• [DATA SECTION]:

-- pv_equiv track=rewrite | github.com/GITHUBLOGANG/EasyStockPredict | PredictStock.py | _segments_from_binary_series
-- ===== SOURCE A (Python) =====
-- def _segments_from_binary_series(binary_series):
--     # 将0/1持仓序列划分为连续片段
--     segs = []
--     in_seg = False
--     start = None
--     for idx, val in binary_series.items():
--         if val and not in_seg:
--             in_seg = True
--             start = idx
--         elif not val and in_seg:
--             segs.append((start, prev_idx))
--             in_seg = False
--         prev_idx = idx
--     if in_seg:
--         segs.append((start, prev_idx))
--     return segs
-- ===== SOURCE B (Python) =====
-- from itertools import groupby
--
--
-- def _segments_from_binary_series(binary_series):
--     segs = []
--     for key, grp in groupby(binary_series.items(), key=lambda kv: bool(kv[1])):
--         if key:
--             run = list(grp)
--             segs.append((run[0][0], run[-1][0]))
--     return segs
-- ===== Notes on version B (the rewrite author's own statement) =====
-- stated objective: idiomatic
-- what changed: Replaces the in_seg/start/prev_idx state machine with itertools.groupby over items keyed by truthiness, emitting (first, last) index of each truthy run.
import Mathlib
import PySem

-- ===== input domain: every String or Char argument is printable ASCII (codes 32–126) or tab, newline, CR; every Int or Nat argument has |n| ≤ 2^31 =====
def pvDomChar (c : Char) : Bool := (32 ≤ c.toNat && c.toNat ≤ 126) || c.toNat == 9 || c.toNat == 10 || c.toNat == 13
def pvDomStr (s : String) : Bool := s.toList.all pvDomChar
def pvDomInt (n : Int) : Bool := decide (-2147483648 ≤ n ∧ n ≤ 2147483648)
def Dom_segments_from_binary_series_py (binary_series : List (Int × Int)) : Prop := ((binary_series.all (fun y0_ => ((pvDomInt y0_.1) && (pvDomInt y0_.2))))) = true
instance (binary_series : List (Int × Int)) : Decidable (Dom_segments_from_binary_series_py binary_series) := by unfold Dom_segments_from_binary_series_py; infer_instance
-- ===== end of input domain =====

-- B replaces A's in_seg/start/prev state machine by a group-runs-then-emit pass (idiomatic groupby); same O(n) cost.


-- ===== PORT A =====
-- A's loop: state (segs, in_seg, start, prev_idx).  Python's `start = None` / unbound
-- `prev_idx` are modelled with dummy 0: both are assigned before their only uses
-- (start is read only while in_seg; prev_idx is read only after ≥1 iteration while in_seg).
def pvLoopA : List (Int × Int) → List (Int × Int) → Bool → Int → Int → List (Int × Int)
  | [], segs, in_seg, start, prev =>
      if in_seg then segs ++ [(start, prev)] else segs
  | (idx, val) :: t, segs, in_seg, start, prev =>
      if val ≠ 0 ∧ in_seg = false then pvLoopA t segs true idx idx
      else if val = 0 ∧ in_seg = true then pvLoopA t (segs ++ [(start, prev)]) false start idx
      else pvLoopA t segs in_seg start idx

def segments_from_binary_series_py (binary_series : List (Int × Int)) : List (Int × Int) :=
  pvLoopA binary_series [] false 0 0

-- ===== PORT B =====
-- groupby(items, key = truthiness): take the maximal run of items sharing the head's key;
-- emit (first idx, last idx) when the key is truthy, then continue after the run.
def pvAltGo : List (Int × Int) → List (Int × Int)
  | [] => []
  | (idx, val) :: t =>
      let k := decide (val ≠ 0)
      let rest := t.dropWhile (fun p => decide (p.2 ≠ 0) == k)
      if k then (idx, ((t.takeWhile (fun p => decide (p.2 ≠ 0) == k)).getLastD (idx, val)).1) :: pvAltGo rest
      else pvAltGo rest
  termination_by l => l.length
  decreasing_by
    · exact Nat.lt_succ_of_le (t.length_dropWhile_le _)
    · exact Nat.lt_succ_of_le (t.length_dropWhile_le _)

def segments_from_binary_series_py_alt (binary_series : List (Int × Int)) : List (Int × Int) :=
  pvAltGo binary_series

-- ===== PRECONDITION & SPEC =====
def Spec_segments_from_binary_series_py (binary_series : List (Int × Int)) (out : List (Int × Int)) : Prop := out = segments_from_binary_series_py_alt binary_series
instance (binary_series : List (Int × Int)) (out : List (Int × Int)) : Decidable (Spec_segments_from_binary_series_py binary_series out) := by unfold Spec_segments_from_binary_series_py; infer_instance

-- ===== CLAIM (what is proved, stated in full; the proofs are below) =====
def Claim_equal_segments_from_binary_series_py : Prop := ∀ (binary_series : List (Int × Int)), Dom_segments_from_binary_series_py binary_series → Spec_segments_from_binary_series_py binary_series (segments_from_binary_series_py binary_series)

-- ===== LEMMAS AND PROOFS =====

-- the first element of getLastD only depends on the default's first component
theorem pvGetLastD_fst (l : List (Int × Int)) (a b : Int × Int) (h : a.1 = b.1) :
    (l.getLastD a).1 = (l.getLastD b).1 := by
  rw [List.getLastD_eq_getLast?, List.getLastD_eq_getLast?]
  cases l.getLast? with
  | none => simpa using h
  | some x => rfl

-- skipping a maximal falsy prefix does not change pvAltGo's result
theorem pvAltGo_dropFalsy (l : List (Int × Int)) :
    pvAltGo (l.dropWhile (fun p => p.2 == 0)) = pvAltGo l := by
  induction l with
  | nil => rfl
  | cons h t ih =>
      obtain ⟨i, v⟩ := h
      by_cases hv : v = 0
      · subst hv
        rw [List.dropWhile_cons_of_pos (by simp), ih, pvAltGo]
        have h1 : (fun p : Int × Int => decide (p.2 ≠ 0) == decide ((0:Int) ≠ 0)) =
            (fun p : Int × Int => p.2 == 0) := by
          funext q; by_cases h : q.2 = 0 <;> simp [h]
        rw [h1, ih]
        simp
      · rw [List.dropWhile_cons_of_neg (by simp [hv])]

theorem pvAltGo_cons_falsy (i : Int) (t : List (Int × Int)) :
    pvAltGo ((i, 0) :: t) = pvAltGo t := by
  rw [pvAltGo]
  have h1 : (fun p : Int × Int => decide (p.2 ≠ 0) == decide ((0:Int) ≠ 0)) =
      (fun p : Int × Int => p.2 == 0) := by
    funext q; by_cases h : q.2 = 0 <;> simp [h]
  rw [h1, pvAltGo_dropFalsy]
  simp

-- main invariant relating both states of A's loop to B's run recursion
theorem pvLoop_main : ∀ n (l : List (Int × Int)), l.length ≤ n →
    (∀ segs s p, pvLoopA l segs false s p = segs ++ pvAltGo l) ∧
    (∀ segs s p, pvLoopA l segs true s p =
      segs ++ (s, ((l.takeWhile (fun q => decide (q.2 ≠ 0))).getLastD (p, 0)).1)
        :: pvAltGo (l.dropWhile (fun q => decide (q.2 ≠ 0)))) := by
  intro n
  induction n with
  | zero =>
      intro l hl
      have : l = [] := List.length_eq_zero_iff.mp (Nat.le_zero.mp hl)
      subst this
      exact ⟨fun segs s p => by simp [pvLoopA, pvAltGo],
             fun segs s p => by simp [pvLoopA, pvAltGo]⟩
  | succ n ih =>
      intro l hl
      match l with
      | [] =>
          exact ⟨fun segs s p => by simp [pvLoopA, pvAltGo],
                 fun segs s p => by simp [pvLoopA, pvAltGo]⟩
      | (i, v) :: t =>
          have ht : t.length ≤ n := by simpa using Nat.lt_succ_iff.mp (Nat.lt_of_lt_of_le (by simp) hl)
          constructor
          · intro segs s p
            by_cases hv : v = 0
            · -- falsy head, not in segment: A takes the pass-through branch, B skips the falsy run
              subst hv
              rw [pvLoopA, if_neg (by simp), if_neg (by simp)]
              rw [(ih t ht).1 segs s i, pvAltGo_cons_falsy]
            · -- truthy head: A opens a segment, B emits the run
              rw [pvLoopA, if_pos ⟨hv, rfl⟩]
              rw [(ih t ht).2 segs i i, pvAltGo]
              have hk : decide (v ≠ 0) = true := by simp [hv]
              rw [hk]
              have hfun : (fun p : Int × Int => decide (p.2 ≠ 0) == true) =
                  (fun q : Int × Int => decide (q.2 ≠ 0)) := by funext q; simp
              rw [hfun, if_pos rfl]
              rw [pvGetLastD_fst _ (i, 0) (i, v) rfl]
          · intro segs s p
            by_cases hv : v = 0
            · -- falsy head while in segment: A closes the segment
              subst hv
              rw [pvLoopA, if_neg (by simp), if_pos ⟨rfl, rfl⟩]
              rw [(ih t ht).1 (segs ++ [(s, p)]) s i]
              rw [List.takeWhile_cons_of_neg (by simp), List.dropWhile_cons_of_neg (by simp)]
              rw [pvAltGo_cons_falsy]
              simp
            · -- truthy head while in segment: continue the run
              rw [pvLoopA, if_neg (by simp), if_neg (by simp [hv])]
              rw [(ih t ht).2 segs s i]
              rw [List.takeWhile_cons_of_pos (by simp [hv]), List.dropWhile_cons_of_pos (by simp [hv])]
              rw [List.getLastD_cons]
              rw [pvGetLastD_fst _ (i, 0) (i, v) rfl]

-- ===== VERDICT (by name: the statement is the Claim_ definition above) =====
theorem segments_from_binary_series_py_spec : Claim_equal_segments_from_binary_series_py := by
  intro l _
  unfold Spec_segments_from_binary_series_py segments_from_binary_series_py segments_from_binary_series_py_alt
  simpa using (pvLoop_main l.length l le_rfl).1 [] 0 0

• [AIM OF THE EXERCISE]:
Spot the lines above that mention "unfold" and copy them.

• [OUTPUT]:
instance (binary_series : List (Int × Int)) : Decidable (Dom_segments_from_binary_series_py binary_series) := by unfold Dom_segments_from_binary_series_py; infer_instance
instance (binary_series : List (Int × Int)) (out : List (Int × Int)) : Decidable (Spec_segments_from_binary_series_py binary_series out) := by unfold Spec_segments_from_binary_series_py; infer_instance
  unfold Spec_segments_from_binary_series_py segments_from_binary_series_py segments_from_binary_series_py_alt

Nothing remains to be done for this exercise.